We see that we can sustain growth by having some influence with our members. If a member among us is tired, hungry, homeless, depressed, we should feel compelled to help in some way. If we do not, how are we practicing our own mandates? Almost out of a work by Dickens, we can’t house all the homeless, feed all the hungry, lighten the load of all those depressed but those among us who are in need, physically or spiritually, should be the recipient of something relevant from our own lodge. Isn’t it tiresome to hear that another failing lodge closed without even a sign of relevance? To grow, requirement one should be to assist one’s own members in their times of need. Show a sign that we care. To me, lodges close, because first, they have made the conscious decision to fail to care. Lastly, some members look at their lodges as a profit center. This was never the point of the Odd Fellows. We must maintain our lodges, but we are also compelled by no less than the IRS code to assist our members.
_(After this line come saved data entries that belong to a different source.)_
-- pv_equiv track=rewrite | github.com/ChoiSuhyeonA/infoSec | rsa_1.py | getMultiBlockFromText
-- ===== SOURCE A (Python) =====
-- def getMultiBlockFromText(msg, BLOCK_SIZE, BYTE_SIZE):
--     blockInt = []
--     for blockStart in range(0, len(msg), BLOCK_SIZE):
--         totSum = 0
--         i = 0
--         for val in msg[blockStart:blockStart+BLOCK_SIZE]:
--             totSum += ord(val) * BYTE_SIZE ** i
--             i += 1
--         blockInt.append(totSum)
--     return blockInt
-- ===== SOURCE B (Python) =====
-- def getMultiBlockFromText(msg, BLOCK_SIZE, BYTE_SIZE):
--     if BLOCK_SIZE <= 0:
--         return []
--     blockInt = []
--     rest = msg
--     while rest:
--         block, rest = rest[:BLOCK_SIZE], rest[BLOCK_SIZE:]
--         totSum = 0
--         for val in reversed(block):
--             totSum = totSum * BYTE_SIZE + ord(val)
--         blockInt.append(totSum)
--     return blockInt
-- ===== Notes on version B (the rewrite author's own statement) =====
-- stated objective: alternative
-- what changed: B replaces A's index-range loop with per-character powers ord(val)*BYTE_SIZE**i by a while-loop that destructures the remaining string into (block, rest) and evaluates each block by Horner's rule over the reversed block, with an explicit empty return for non-positive BLOCK_SIZE; no range(), no index tracking, no exponentiation.
-- crash fix: For BLOCK_SIZE == 0 A raises ValueError (range() arg 3 must not be zero) while B returns []. — e.g. on getMultiBlockFromText("ab", 0, 256): A raises ValueError, B returns []
import Mathlib
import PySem

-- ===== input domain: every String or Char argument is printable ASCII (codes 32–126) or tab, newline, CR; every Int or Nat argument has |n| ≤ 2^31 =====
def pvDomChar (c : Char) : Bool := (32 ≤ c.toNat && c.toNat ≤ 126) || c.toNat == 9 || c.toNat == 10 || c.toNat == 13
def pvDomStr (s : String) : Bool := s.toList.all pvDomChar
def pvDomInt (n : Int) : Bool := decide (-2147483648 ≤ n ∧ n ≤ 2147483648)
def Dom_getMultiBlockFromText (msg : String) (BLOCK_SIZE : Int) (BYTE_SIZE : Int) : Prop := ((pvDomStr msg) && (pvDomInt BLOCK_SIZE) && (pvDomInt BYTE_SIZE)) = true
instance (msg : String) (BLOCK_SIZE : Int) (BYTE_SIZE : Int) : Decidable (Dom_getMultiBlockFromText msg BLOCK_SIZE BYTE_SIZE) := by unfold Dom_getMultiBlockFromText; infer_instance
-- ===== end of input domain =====

-- B replaces A's index-range loop with powers ord(val)*BYTE_SIZE**i by a while-loop that
-- destructures the remaining string into (block, rest) and evaluates each block by Horner's
-- rule over the reversed block (alternative decomposition; no range(), no exponentiation).


-- ===== PORT A =====
-- i is a Nat: in A it starts at 0 and is only incremented, so 'BYTE_SIZE ** i' is the
-- Nat-exponent power.
def getMultiBlockFromText (msg : String) (BLOCK_SIZE : Int) (BYTE_SIZE : Int) : List Int :=
  (PySem.List.pyRange 0 (PySem.Str.len msg) BLOCK_SIZE).foldl
    (fun blockInt blockStart =>
      let block := PySem.List.slice msg.toList (some blockStart) (some (blockStart + BLOCK_SIZE))
      let st := block.foldl
        (fun (st : Int × Nat) val => (st.1 + (val.toNat : Int) * BYTE_SIZE ^ st.2, st.2 + 1))
        (0, 0)
      blockInt ++ [st.1]) []

-- ===== PORT B =====
-- Horner step over the reversed block: 'for val in reversed(block): totSum = totSum*B + ord(val)'.
def pvHorner (B : Int) (block : List Char) : Int :=
  block.reverse.foldl (fun totSum val => totSum * B + (val.toNat : Int)) 0

-- The while-loop of Source B as structural recursion on the remaining characters; it is only
-- entered with 0 < K (Source B returns [] first for BLOCK_SIZE <= 0), so rest[:K] / rest[K:]
-- are exactly take/drop of K.toNat (slices with a positive bound).
def pvAltGo (K B : Int) (hK : 0 < K) : List Char → List Int
  | [] => []
  | c :: cs =>
      pvHorner B ((c :: cs).take K.toNat) :: pvAltGo K B hK ((c :: cs).drop K.toNat)
termination_by l => l.length
decreasing_by
  simp only [List.length_drop, List.length_cons]
  omega

def getMultiBlockFromText_alt (msg : String) (BLOCK_SIZE : Int) (BYTE_SIZE : Int) : List Int :=
  if h : BLOCK_SIZE ≤ 0 then []
  else pvAltGo BLOCK_SIZE BYTE_SIZE (by omega) msg.toList

-- ===== PRECONDITION & SPEC =====
-- Python's range(0, len(msg), BLOCK_SIZE) raises ValueError when the step is 0.
def Pre_getMultiBlockFromText (msg : String) (BLOCK_SIZE : Int) (BYTE_SIZE : Int) : Prop :=
  BLOCK_SIZE ≠ 0
instance (msg : String) (BLOCK_SIZE : Int) (BYTE_SIZE : Int) : Decidable (Pre_getMultiBlockFromText msg BLOCK_SIZE BYTE_SIZE) := by unfold Pre_getMultiBlockFromText; infer_instance
def pvWitness_getMultiBlockFromText : String × Int × Int := ("hello", 2, 256)

-- For BLOCK_SIZE == 0 A raises ValueError (range() arg 3 must not be zero) while B returns [].
def Raises_getMultiBlockFromText (msg : String) (BLOCK_SIZE : Int) (BYTE_SIZE : Int) : Prop :=
  BLOCK_SIZE = 0
instance (msg : String) (BLOCK_SIZE : Int) (BYTE_SIZE : Int) : Decidable (Raises_getMultiBlockFromText msg BLOCK_SIZE BYTE_SIZE) := by unfold Raises_getMultiBlockFromText; infer_instance
def pvRaiseWitness_getMultiBlockFromText : String × Int × Int := ("ab", 0, 256)
def pvRaiseWitnessOut_getMultiBlockFromText : List Int := []

def Spec_getMultiBlockFromText (msg : String) (BLOCK_SIZE : Int) (BYTE_SIZE : Int) (out : List Int) : Prop := out = getMultiBlockFromText_alt msg BLOCK_SIZE BYTE_SIZE
instance (msg : String) (BLOCK_SIZE : Int) (BYTE_SIZE : Int) (out : List Int) : Decidable (Spec_getMultiBlockFromText msg BLOCK_SIZE BYTE_SIZE out) := by unfold Spec_getMultiBlockFromText; infer_instance

-- ===== CLAIM (what is proved, stated in full; the proofs are below) =====
def Claim_equal_getMultiBlockFromText : Prop := ∀ (msg : String) (BLOCK_SIZE : Int) (BYTE_SIZE : Int), Dom_getMultiBlockFromText msg BLOCK_SIZE BYTE_SIZE → Pre_getMultiBlockFromText msg BLOCK_SIZE BYTE_SIZE → Spec_getMultiBlockFromText msg BLOCK_SIZE BYTE_SIZE (getMultiBlockFromText msg BLOCK_SIZE BYTE_SIZE)
def Claim_raises_getMultiBlockFromText : Prop := (∀ (msg : String) (BLOCK_SIZE : Int) (BYTE_SIZE : Int), Dom_getMultiBlockFromText msg BLOCK_SIZE BYTE_SIZE → Raises_getMultiBlockFromText msg BLOCK_SIZE BYTE_SIZE → ¬ Pre_getMultiBlockFromText msg BLOCK_SIZE BYTE_SIZE) ∧ (Dom_getMultiBlockFromText (pvRaiseWitness_getMultiBlockFromText.1) (pvRaiseWitness_getMultiBlockFromText.2.1) (pvRaiseWitness_getMultiBlockFromText.2.2) ∧ Raises_getMultiBlockFromText (pvRaiseWitness_getMultiBlockFromText.1) (pvRaiseWitness_getMultiBlockFromText.2.1) (pvRaiseWitness_getMultiBlockFromText.2.2) ∧ getMultiBlockFromText_alt (pvRaiseWitness_getMultiBlockFromText.1) (pvRaiseWitness_getMultiBlockFromText.2.1) (pvRaiseWitness_getMultiBlockFromText.2.2) = pvRaiseWitnessOut_getMultiBlockFromText)

-- ===== LEMMAS AND PROOFS =====

-- A's indexed power-sum over a block equals Horner evaluation of the reversed block.
theorem pvHorner_eq (B : Int) (l : List Char) (s : Int) (i : Nat) :
    (l.foldl (fun (st : Int × Nat) val => (st.1 + (val.toNat : Int) * B ^ st.2, st.2 + 1)) (s, i)).1
      = s + B ^ i * pvHorner B l := by
  unfold pvHorner
  induction l generalizing s i with
  | nil => simp
  | cons c l ih =>
      simp only [List.foldl_cons, List.reverse_cons, List.foldl_append, List.foldl_cons,
        List.foldl_nil] at *
      rw [ih]
      ring

-- range(a, b, s) with positive step is empty when b ≤ a.
theorem pvRange_nil_of_le (a b s : Int) (hs : 0 < s) (h : b ≤ a) :
    PySem.List.pyRange a b s = [] := by
  rw [PySem.List.pyRange_of_pos _ _ hs, if_neg (by omega)]
  simp

-- range(a, b, s) with negative step and a ≤ b is empty.
theorem pvRange_nil_of_neg (a b s : Int) (hs : s < 0) (h : a ≤ b) :
    PySem.List.pyRange a b s = [] := by
  unfold PySem.List.pyRange
  rw [if_neg (by omega)]
  simp only []
  rw [if_neg (by omega), if_neg (by omega)]
  simp

-- head step: range(a, b, s) = a :: range(a+s, b, s) for positive s, a < b.
theorem pvRange_pos_cons (a b s : Int) (hs : 0 < s) (h : a < b) :
    PySem.List.pyRange a b s = a :: PySem.List.pyRange (a + s) b s := by
  rw [PySem.List.pyRange_of_pos _ _ hs, PySem.List.pyRange_of_pos _ _ hs]
  rw [if_pos h]
  have hcount : ((b - a + s - 1) / s).toNat
      = (if a + s < b then ((b - (a + s) + s - 1) / s).toNat else 0) + 1 := by
    have key : (b - a + s - 1) / s = (b - a - 1) / s + 1 := by
      have : b - a + s - 1 = (b - a - 1) + 1 * s := by ring
      rw [this, Int.add_mul_ediv_right _ _ (by omega)]
    split_ifs with h2
    · have : b - (a + s) + s - 1 = b - a - 1 := by ring
      rw [this]
      have hnn : 0 ≤ (b - a - 1) / s := Int.ediv_nonneg (by omega) (by omega)
      omega
    · have hz : (b - a - 1) / s = 0 := Int.ediv_eq_zero_of_lt (by omega) (by omega)
      omega
  rw [hcount, List.range_succ_eq_map]
  simp only [List.map_cons, List.map_map, Nat.cast_zero, mul_zero, add_zero]
  congr 1
  apply List.map_congr_left
  intro k _
  simp only [Function.comp_apply]
  push_cast
  ring

-- shift: range(a, b, s) = (range(0, b-a, s)).map (· + a) for positive s.
theorem pvRange_shift (a b s : Int) (hs : 0 < s) :
    PySem.List.pyRange a b s = (PySem.List.pyRange 0 (b - a) s).map (· + a) := by
  rw [PySem.List.pyRange_of_pos _ _ hs, PySem.List.pyRange_of_pos _ _ hs]
  simp only [sub_zero, zero_add, List.map_map]
  rw [show (if a < b then ((b - a + s - 1) / s).toNat else 0)
        = (if 0 < b - a then ((b - a + s - 1) / s).toNat else 0) from by
    by_cases h : a < b
    · rw [if_pos h, if_pos (by omega)]
    · rw [if_neg h, if_neg (by omega)]]
  apply List.map_congr_left
  intro k _
  simp only [Function.comp_apply]
  ring

-- a block of l at offset bs+K is the block of (l.drop K) at offset bs (0 ≤ bs, 0 < K).
theorem pvSlice_shift (l : List Char) (bs K : Int) (hbs : 0 ≤ bs) (hK : 0 < K) :
    PySem.List.slice l (some (bs + K)) (some (bs + K + K))
      = PySem.List.slice (l.drop K.toNat) (some bs) (some (bs + K)) := by
  have h1 := PySem.List.slice_natCast_add l (bs.toNat + K.toNat) K.toNat
  have h2 := PySem.List.slice_natCast_add (l.drop K.toNat) bs.toNat K.toNat
  rw [show ((bs.toNat + K.toNat : Nat) : Int) = bs + K from by push_cast; omega,
    Int.toNat_of_nonneg (by omega : (0 : Int) ≤ K)] at h1
  rw [Int.toNat_of_nonneg hbs, Int.toNat_of_nonneg (by omega : (0 : Int) ≤ K)] at h2
  rw [h1, h2, List.drop_drop, Nat.add_comm]

-- main loop correspondence: A's foldl over range(0, len l, K) with Horner block values
-- equals the while-loop recursion of B, for positive K.
theorem pvMain (K B : Int) (hK : 0 < K) (n : Nat) :
    ∀ (l : List Char), l.length = n → ∀ (acc : List Int),
    (PySem.List.pyRange 0 (l.length : Int) K).foldl
      (fun blockInt bs =>
        blockInt ++ [pvHorner B (PySem.List.slice l (some bs) (some (bs + K)))]) acc
      = acc ++ pvAltGo K B hK l := by
  induction n using Nat.strong_induction_on with
  | _ n ih =>
    intro l hl acc
    match l with
    | [] => simp [pvAltGo, pvRange_nil_of_le 0 0 K hK le_rfl]
    | c :: cs =>
      simp only [List.length_cons] at hl
      have hlen : (0 : Int) < ((c :: cs).length : Int) := by simp
      rw [pvRange_pos_cons 0 _ K hK hlen, List.foldl_cons]
      have hblock0 : PySem.List.slice (c :: cs) (some 0) (some (0 + K))
          = (c :: cs).take K.toNat := by
        have ht := PySem.List.slice_to_natCast (c :: cs) K.toNat
        rw [Int.toNat_of_nonneg (by omega : (0 : Int) ≤ K)] at ht
        rw [zero_add, PySem.List.slice_zero_start, ht]
      rw [hblock0]
      rw [zero_add, pvRange_shift K _ K hK, List.foldl_map]
      have hcong : ∀ (a : List Int), ∀ bs ∈ PySem.List.pyRange 0 (((c :: cs).length : Int) - K) K,
          a ++ [pvHorner B (PySem.List.slice (c :: cs) (some (bs + K)) (some (bs + K + K)))]
            = a ++ [pvHorner B
                (PySem.List.slice ((c :: cs).drop K.toNat) (some bs) (some (bs + K)))] := by
        intro a bs hbs
        have h0 : 0 ≤ bs := ((PySem.List.mem_pyRange_iff_of_pos hK bs).1 hbs).1
        rw [pvSlice_shift _ bs K h0 hK]
      rw [PySem.List.foldl_congr_mem _ _ _ _ hcong]
      have hlen2 : PySem.List.pyRange 0 (((c :: cs).length : Int) - K) K
          = PySem.List.pyRange 0 (((c :: cs).drop K.toNat).length : Int) K := by
        by_cases hc : K ≤ ((c :: cs).length : Int)
        · simp only [List.length_cons] at hc
          congr 1
          simp only [List.length_drop, List.length_cons]
          push_cast
          omega
        · simp only [List.length_cons] at hc
          rw [pvRange_nil_of_le _ _ _ hK (by simp only [List.length_cons]; push_cast; omega),
            pvRange_nil_of_le _ _ _ hK
              (by simp only [List.length_drop, List.length_cons]; omega)]
      rw [hlen2]
      have hdec : ((c :: cs).drop K.toNat).length < n := by
        simp only [List.length_drop, List.length_cons]
        omega
      rw [ih _ hdec _ rfl]
      conv_rhs => rw [pvAltGo]
      simp

-- ===== VERDICT (by name: the statement is the Claim_ definition above) =====
theorem getMultiBlockFromText_spec : Claim_equal_getMultiBlockFromText := by
  intro msg K B _ hpre
  unfold Spec_getMultiBlockFromText getMultiBlockFromText getMultiBlockFromText_alt
  by_cases hK : K ≤ 0
  · -- negative step: A's range is empty, B returns [] from its guard
    rw [dif_pos hK, PySem.Str.len_eq,
      pvRange_nil_of_neg 0 _ K (by unfold Pre_getMultiBlockFromText at hpre; omega)
        (Int.natCast_nonneg _)]
    simp
  · rw [dif_neg hK]
    have hK' : 0 < K := by omega
    have hinner : ∀ (a : List Int), ∀ bs ∈ PySem.List.pyRange 0 (PySem.Str.len msg) K,
        (fun blockInt blockStart =>
          let block := PySem.List.slice msg.toList (some blockStart)
            (some (blockStart + K))
          let st := block.foldl
            (fun (st : Int × Nat) val => (st.1 + (val.toNat : Int) * B ^ st.2, st.2 + 1))
            (0, 0)
          blockInt ++ [st.1]) a bs
          = a ++ [pvHorner B (PySem.List.slice msg.toList (some bs) (some (bs + K)))] := by
      intro a bs _
      simp only [pvHorner_eq, pow_zero, one_mul, zero_add]
    rw [PySem.List.foldl_congr_mem _ _ _ _ hinner, PySem.Str.len_eq]
    exact pvMain K B hK' msg.toList.length msg.toList rfl []

@[simp]
theorem getMultiBlockFromText_raises : Claim_raises_getMultiBlockFromText := by
  unfold Claim_raises_getMultiBlockFromText
  constructor
  · intro msg K B _ hr
    unfold Raises_getMultiBlockFromText at hr
    unfold Pre_getMultiBlockFromText
    omega
  · exact ⟨by decide, by decide, by decide⟩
We are all brothers and sisters, theoretically, at least that is the pronouncement we make at every occasion.

Do any of us go home hungry, or lonely, or embittered? Then we have failed at a basic lodge level. This is not just a gesture to be extended at Christmas time, but every day within every year. Either we practice what we preach or what we preach is a lie. Membership growth is fostered by an exhibition of the human heart, nothing less. Lodges fail, and we all fail, when we fail to care about our own members. I remember when I was still new in the order and riding with another member to visit a distant lodge passing a member who had broken down in her car. We didn’t stop and help her and that has haunted me to this very day. I have no recollection why we didn’t stop, but if we fail to help a member in their moment of need, what does that say about all of us and our precepts? We are all mortal, and particularly those who profess deep religious beliefs are truly fooling themselves if they are looking for a spot in heaven while denying a crust of bread to someone we encounter on this earth.